* Description of the task *
State how many lines of the entries hold the string "pyGet", and nothing more.

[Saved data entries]
-- Opening Marker --

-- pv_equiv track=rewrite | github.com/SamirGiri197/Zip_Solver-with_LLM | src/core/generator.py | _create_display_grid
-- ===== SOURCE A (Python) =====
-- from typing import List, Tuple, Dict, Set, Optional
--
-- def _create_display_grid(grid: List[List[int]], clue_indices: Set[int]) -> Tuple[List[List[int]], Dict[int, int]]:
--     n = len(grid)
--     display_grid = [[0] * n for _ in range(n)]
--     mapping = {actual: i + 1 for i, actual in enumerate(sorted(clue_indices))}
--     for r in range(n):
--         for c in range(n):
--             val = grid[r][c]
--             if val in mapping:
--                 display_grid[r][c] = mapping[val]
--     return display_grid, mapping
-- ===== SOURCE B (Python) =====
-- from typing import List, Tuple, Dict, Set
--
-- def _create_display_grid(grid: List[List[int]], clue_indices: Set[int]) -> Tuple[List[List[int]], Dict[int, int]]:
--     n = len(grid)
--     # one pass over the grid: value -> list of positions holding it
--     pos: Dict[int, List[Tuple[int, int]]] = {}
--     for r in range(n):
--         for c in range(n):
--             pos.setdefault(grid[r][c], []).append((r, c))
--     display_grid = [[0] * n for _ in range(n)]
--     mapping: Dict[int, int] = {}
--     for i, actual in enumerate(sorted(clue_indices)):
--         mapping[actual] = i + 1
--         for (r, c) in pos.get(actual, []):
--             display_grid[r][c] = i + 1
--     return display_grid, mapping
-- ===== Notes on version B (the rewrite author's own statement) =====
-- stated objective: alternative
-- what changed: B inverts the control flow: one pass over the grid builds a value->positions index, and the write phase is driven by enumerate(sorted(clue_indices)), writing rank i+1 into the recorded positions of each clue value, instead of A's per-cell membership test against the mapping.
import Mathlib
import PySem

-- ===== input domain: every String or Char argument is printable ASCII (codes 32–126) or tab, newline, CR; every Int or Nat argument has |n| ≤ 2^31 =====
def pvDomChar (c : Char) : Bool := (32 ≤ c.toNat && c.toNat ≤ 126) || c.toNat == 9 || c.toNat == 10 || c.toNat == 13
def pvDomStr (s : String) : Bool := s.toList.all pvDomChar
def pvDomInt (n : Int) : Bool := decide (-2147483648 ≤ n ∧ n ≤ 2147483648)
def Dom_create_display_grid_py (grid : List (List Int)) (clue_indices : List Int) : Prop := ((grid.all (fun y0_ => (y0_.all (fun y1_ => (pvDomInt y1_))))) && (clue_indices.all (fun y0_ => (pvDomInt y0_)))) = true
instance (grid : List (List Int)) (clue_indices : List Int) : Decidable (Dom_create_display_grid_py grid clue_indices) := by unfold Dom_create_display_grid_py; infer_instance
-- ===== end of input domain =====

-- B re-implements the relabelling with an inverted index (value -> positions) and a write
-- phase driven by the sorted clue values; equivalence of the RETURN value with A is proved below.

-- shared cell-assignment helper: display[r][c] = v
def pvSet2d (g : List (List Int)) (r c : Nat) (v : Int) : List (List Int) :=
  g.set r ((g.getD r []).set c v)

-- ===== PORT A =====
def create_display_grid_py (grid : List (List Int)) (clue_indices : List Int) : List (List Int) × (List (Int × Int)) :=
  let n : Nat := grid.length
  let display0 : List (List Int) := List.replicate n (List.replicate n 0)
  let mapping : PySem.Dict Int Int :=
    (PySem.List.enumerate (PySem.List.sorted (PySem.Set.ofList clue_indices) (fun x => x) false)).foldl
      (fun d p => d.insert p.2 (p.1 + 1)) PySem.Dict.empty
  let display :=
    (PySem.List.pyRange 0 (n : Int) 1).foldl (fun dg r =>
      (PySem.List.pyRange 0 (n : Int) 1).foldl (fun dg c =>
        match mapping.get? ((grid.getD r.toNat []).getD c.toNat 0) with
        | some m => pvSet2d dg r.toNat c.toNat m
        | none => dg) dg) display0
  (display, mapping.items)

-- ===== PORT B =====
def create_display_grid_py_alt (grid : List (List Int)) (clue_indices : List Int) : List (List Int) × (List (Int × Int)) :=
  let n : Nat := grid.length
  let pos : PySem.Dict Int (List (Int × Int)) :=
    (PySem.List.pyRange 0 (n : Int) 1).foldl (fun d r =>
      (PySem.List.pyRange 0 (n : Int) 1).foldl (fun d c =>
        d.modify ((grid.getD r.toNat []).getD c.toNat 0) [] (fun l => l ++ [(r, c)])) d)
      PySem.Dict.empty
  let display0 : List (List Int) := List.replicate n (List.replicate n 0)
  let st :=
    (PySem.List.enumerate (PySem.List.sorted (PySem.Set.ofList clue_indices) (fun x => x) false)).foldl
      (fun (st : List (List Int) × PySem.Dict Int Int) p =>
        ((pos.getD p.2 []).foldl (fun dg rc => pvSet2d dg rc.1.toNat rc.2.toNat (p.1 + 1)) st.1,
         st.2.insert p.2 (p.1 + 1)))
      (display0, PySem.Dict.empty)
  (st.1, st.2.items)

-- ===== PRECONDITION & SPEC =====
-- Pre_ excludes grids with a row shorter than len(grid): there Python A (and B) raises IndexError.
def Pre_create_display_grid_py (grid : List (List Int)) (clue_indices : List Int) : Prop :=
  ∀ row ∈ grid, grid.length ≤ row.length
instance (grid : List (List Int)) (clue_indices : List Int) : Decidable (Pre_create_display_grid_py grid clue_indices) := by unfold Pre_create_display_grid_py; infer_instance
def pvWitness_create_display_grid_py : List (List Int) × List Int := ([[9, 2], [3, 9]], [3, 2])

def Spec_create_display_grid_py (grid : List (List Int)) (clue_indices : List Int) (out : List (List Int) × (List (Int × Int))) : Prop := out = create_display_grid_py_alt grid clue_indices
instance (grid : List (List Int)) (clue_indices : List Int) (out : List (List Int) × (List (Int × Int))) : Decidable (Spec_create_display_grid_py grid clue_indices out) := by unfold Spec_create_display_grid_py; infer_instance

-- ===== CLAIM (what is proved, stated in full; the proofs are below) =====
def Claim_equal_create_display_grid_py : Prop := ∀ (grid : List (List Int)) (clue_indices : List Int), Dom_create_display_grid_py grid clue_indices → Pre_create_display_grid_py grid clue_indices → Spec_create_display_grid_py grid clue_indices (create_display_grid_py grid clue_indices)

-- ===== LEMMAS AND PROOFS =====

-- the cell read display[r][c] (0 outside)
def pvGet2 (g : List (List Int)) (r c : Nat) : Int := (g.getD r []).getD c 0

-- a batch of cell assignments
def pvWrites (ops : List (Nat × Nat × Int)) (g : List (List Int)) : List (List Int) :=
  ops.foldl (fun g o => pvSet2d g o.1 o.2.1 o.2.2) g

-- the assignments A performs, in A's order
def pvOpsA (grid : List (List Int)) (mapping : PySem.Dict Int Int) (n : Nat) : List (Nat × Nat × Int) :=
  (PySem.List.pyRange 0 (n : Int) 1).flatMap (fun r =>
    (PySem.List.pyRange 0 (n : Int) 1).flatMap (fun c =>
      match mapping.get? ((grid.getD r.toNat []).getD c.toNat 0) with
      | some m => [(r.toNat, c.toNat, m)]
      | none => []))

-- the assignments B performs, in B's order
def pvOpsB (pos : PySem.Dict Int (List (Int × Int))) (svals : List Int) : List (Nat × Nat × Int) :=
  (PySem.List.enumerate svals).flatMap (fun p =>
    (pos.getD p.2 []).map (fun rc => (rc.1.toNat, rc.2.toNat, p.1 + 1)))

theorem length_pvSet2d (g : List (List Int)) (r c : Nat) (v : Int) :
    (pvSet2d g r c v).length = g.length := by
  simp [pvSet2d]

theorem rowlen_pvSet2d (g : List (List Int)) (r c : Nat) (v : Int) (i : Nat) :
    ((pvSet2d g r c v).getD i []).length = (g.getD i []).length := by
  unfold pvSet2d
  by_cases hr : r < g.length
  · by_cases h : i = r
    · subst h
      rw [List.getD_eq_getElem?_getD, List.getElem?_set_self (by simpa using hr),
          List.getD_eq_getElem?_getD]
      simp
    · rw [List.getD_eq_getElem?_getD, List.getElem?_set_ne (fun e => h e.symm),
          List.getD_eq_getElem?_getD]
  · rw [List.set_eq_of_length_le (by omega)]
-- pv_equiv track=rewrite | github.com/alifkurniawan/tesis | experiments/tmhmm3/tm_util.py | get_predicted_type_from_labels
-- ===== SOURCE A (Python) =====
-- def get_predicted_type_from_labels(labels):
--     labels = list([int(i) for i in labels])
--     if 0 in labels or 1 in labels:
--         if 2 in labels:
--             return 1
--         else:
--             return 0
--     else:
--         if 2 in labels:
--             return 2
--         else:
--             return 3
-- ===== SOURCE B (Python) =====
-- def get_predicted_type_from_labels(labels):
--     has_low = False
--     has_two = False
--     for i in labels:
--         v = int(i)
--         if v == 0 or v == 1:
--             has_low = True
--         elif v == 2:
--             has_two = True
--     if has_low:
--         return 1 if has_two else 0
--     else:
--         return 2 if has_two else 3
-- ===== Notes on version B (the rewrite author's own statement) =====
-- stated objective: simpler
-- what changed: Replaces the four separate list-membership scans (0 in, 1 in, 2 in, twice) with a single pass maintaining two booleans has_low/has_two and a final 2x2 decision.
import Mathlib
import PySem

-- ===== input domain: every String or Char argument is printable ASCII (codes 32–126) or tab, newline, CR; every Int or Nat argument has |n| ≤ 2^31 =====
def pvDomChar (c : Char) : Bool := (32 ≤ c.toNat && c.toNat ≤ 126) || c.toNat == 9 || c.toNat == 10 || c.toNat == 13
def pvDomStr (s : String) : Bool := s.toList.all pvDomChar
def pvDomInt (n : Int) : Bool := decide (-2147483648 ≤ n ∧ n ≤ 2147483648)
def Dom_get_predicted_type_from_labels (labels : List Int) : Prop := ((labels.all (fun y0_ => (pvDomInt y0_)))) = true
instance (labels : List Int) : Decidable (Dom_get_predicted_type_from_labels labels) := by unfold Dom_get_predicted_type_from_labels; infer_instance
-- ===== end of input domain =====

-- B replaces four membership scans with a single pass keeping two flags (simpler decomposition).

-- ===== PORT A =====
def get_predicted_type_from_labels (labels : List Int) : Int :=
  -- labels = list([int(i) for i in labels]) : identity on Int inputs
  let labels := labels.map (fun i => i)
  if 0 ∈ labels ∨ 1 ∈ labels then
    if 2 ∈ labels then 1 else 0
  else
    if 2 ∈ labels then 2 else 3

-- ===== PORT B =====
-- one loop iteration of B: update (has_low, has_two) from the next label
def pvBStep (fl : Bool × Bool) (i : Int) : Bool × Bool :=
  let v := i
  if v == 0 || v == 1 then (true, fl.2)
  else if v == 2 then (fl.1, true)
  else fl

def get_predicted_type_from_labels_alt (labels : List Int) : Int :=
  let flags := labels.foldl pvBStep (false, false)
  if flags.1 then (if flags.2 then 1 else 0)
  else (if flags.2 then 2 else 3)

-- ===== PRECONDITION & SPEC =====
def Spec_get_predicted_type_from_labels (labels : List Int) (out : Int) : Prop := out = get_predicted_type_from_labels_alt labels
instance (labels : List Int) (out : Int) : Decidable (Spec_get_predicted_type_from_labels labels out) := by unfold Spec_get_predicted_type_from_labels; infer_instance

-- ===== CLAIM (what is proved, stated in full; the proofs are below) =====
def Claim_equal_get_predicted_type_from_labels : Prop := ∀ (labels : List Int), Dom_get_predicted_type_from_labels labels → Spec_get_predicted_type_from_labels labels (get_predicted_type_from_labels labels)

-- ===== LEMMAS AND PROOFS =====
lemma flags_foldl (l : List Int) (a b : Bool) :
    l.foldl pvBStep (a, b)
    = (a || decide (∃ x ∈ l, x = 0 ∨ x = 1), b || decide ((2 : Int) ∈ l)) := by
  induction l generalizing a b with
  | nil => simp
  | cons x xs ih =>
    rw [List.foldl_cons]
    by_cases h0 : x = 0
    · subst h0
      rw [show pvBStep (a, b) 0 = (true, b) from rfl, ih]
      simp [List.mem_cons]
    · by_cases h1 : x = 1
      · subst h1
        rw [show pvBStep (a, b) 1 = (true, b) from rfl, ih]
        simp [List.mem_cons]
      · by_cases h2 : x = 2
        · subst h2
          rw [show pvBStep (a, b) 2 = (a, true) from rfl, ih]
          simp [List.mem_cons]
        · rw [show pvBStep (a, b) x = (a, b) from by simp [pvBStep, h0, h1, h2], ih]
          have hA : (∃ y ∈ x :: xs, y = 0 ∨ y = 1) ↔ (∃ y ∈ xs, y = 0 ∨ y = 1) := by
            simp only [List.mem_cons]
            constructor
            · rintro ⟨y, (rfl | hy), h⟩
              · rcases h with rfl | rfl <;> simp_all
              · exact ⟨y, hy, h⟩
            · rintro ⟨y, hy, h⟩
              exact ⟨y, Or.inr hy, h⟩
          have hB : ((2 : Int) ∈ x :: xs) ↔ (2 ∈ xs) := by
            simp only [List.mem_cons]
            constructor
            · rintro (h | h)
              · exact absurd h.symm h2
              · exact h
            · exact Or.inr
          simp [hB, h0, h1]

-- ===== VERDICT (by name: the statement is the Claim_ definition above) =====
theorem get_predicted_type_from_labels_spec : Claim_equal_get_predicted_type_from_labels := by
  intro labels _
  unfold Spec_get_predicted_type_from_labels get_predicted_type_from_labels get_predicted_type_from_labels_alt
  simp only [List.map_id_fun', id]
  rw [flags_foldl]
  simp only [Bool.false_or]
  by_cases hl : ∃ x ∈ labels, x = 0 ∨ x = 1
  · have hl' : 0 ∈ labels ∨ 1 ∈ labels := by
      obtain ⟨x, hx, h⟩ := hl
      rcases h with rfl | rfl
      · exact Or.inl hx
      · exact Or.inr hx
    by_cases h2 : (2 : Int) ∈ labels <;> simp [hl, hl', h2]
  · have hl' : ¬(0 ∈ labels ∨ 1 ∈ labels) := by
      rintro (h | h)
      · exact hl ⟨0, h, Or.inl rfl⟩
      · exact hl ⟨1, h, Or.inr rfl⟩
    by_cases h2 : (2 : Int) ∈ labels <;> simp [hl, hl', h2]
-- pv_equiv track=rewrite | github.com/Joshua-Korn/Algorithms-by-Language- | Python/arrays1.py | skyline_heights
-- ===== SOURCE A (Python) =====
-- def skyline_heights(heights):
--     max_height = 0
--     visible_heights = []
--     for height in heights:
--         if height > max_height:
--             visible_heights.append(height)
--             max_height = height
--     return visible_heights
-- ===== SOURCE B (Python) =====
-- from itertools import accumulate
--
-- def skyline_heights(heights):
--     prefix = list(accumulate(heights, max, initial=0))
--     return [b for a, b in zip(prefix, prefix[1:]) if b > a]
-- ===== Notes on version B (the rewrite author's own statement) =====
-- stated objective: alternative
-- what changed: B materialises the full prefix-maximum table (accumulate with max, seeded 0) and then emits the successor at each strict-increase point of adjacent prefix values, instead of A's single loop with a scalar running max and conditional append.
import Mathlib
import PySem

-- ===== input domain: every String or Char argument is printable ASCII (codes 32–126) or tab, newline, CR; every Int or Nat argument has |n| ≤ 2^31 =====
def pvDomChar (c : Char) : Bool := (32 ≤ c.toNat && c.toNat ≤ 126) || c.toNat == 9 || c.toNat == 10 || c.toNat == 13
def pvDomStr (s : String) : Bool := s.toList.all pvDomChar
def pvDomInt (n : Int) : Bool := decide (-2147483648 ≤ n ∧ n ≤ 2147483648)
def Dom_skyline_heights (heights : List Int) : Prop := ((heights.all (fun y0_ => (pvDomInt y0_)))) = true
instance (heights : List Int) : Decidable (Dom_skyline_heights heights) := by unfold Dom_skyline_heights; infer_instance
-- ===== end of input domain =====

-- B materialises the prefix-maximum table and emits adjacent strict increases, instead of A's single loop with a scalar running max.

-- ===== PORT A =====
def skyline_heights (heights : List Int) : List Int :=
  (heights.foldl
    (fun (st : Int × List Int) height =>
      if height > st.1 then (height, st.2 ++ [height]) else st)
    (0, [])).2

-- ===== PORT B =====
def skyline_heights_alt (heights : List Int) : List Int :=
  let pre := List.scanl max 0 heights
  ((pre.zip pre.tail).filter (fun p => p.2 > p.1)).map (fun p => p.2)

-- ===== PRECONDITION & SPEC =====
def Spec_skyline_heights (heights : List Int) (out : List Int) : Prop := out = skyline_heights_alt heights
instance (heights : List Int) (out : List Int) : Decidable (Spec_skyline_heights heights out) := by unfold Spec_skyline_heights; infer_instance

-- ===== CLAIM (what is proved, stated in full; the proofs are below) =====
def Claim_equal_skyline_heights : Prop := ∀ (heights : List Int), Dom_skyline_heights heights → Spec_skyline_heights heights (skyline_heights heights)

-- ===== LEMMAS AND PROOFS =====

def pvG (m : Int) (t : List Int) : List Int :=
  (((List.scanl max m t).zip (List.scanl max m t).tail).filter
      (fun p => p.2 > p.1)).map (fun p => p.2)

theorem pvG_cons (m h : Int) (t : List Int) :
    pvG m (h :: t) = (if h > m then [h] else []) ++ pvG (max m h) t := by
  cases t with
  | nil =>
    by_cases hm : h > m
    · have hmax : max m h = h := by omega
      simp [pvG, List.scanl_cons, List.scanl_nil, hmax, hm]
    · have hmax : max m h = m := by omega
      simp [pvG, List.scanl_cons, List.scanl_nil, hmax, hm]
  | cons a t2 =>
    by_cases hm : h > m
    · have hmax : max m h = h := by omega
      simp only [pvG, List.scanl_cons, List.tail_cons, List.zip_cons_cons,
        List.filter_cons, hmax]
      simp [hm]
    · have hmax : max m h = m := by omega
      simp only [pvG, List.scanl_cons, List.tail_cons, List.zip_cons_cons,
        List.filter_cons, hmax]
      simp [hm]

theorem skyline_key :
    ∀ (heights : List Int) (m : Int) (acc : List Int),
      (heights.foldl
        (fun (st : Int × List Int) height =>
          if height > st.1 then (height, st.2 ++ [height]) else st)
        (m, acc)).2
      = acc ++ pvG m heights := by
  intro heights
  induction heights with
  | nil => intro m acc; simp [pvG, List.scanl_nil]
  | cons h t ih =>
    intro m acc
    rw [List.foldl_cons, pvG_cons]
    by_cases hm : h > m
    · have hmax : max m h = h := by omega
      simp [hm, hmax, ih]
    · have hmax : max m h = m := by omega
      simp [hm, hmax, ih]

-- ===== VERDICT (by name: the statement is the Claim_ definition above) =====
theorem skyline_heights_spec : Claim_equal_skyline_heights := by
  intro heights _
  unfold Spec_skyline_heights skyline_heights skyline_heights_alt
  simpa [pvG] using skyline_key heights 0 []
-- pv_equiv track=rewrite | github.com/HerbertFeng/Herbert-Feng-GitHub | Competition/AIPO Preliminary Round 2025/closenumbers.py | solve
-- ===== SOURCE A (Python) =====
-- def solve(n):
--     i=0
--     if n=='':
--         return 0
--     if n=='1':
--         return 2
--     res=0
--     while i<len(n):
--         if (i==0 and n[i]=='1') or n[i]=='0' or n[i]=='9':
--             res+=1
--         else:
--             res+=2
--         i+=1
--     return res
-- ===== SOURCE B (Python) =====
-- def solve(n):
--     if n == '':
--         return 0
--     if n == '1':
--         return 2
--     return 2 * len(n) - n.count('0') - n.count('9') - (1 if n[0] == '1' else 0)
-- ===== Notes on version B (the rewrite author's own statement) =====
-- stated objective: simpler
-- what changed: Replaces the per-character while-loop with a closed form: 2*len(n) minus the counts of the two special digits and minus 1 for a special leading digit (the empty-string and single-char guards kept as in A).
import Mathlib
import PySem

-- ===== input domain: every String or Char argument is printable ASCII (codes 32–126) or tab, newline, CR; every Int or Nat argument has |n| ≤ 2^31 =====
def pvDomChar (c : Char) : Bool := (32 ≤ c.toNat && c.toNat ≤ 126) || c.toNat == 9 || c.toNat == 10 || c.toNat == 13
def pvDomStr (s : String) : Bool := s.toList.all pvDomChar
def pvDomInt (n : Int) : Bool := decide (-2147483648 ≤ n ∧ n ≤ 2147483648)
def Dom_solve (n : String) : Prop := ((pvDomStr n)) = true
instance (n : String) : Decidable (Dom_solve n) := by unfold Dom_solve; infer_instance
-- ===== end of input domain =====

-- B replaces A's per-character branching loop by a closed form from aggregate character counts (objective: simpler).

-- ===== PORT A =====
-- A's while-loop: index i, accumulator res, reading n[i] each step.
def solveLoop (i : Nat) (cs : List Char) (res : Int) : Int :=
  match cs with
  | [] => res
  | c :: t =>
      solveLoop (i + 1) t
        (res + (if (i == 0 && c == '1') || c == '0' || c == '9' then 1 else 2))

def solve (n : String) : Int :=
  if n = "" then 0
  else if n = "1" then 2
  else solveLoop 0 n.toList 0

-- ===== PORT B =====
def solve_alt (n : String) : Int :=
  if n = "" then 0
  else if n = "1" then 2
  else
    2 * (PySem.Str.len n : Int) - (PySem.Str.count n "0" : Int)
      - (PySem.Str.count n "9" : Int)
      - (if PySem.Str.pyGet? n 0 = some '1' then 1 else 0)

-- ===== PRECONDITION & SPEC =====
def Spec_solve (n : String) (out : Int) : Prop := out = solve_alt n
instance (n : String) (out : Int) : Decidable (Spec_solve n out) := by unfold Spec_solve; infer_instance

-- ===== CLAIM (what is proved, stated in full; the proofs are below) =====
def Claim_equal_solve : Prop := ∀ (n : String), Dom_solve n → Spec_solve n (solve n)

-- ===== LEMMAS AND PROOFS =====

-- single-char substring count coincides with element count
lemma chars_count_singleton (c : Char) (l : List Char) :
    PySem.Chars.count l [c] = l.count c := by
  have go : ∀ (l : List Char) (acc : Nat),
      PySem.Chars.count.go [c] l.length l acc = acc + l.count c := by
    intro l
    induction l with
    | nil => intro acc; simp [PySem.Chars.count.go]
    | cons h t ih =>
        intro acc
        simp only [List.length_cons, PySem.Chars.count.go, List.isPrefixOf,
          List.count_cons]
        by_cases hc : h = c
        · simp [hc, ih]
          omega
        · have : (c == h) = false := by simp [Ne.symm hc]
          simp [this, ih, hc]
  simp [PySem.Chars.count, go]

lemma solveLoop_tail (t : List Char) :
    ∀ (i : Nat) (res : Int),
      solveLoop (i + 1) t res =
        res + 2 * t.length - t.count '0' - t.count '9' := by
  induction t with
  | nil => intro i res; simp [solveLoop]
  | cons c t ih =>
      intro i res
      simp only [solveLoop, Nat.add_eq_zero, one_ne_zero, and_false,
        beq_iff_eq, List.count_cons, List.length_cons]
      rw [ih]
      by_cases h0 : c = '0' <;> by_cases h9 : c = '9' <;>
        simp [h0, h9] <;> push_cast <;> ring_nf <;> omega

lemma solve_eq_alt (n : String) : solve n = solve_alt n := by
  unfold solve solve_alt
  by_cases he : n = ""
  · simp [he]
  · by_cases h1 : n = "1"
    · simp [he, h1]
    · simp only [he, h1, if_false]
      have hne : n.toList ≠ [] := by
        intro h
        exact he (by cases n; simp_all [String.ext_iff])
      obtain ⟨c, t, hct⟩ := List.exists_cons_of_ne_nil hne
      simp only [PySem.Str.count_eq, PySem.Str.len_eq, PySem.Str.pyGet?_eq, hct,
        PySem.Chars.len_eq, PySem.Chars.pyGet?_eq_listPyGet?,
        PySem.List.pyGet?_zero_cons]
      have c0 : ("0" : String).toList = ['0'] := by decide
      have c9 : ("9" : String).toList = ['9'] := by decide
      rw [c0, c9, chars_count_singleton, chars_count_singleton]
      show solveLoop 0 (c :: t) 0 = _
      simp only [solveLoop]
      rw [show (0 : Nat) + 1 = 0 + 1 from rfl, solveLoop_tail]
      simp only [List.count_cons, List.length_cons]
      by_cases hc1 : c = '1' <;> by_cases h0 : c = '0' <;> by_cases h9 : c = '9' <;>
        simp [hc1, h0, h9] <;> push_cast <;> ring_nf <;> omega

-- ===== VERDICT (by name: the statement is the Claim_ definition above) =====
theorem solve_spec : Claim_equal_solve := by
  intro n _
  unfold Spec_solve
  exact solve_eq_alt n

-- Closing Marker --

* Solution to the exercise *
4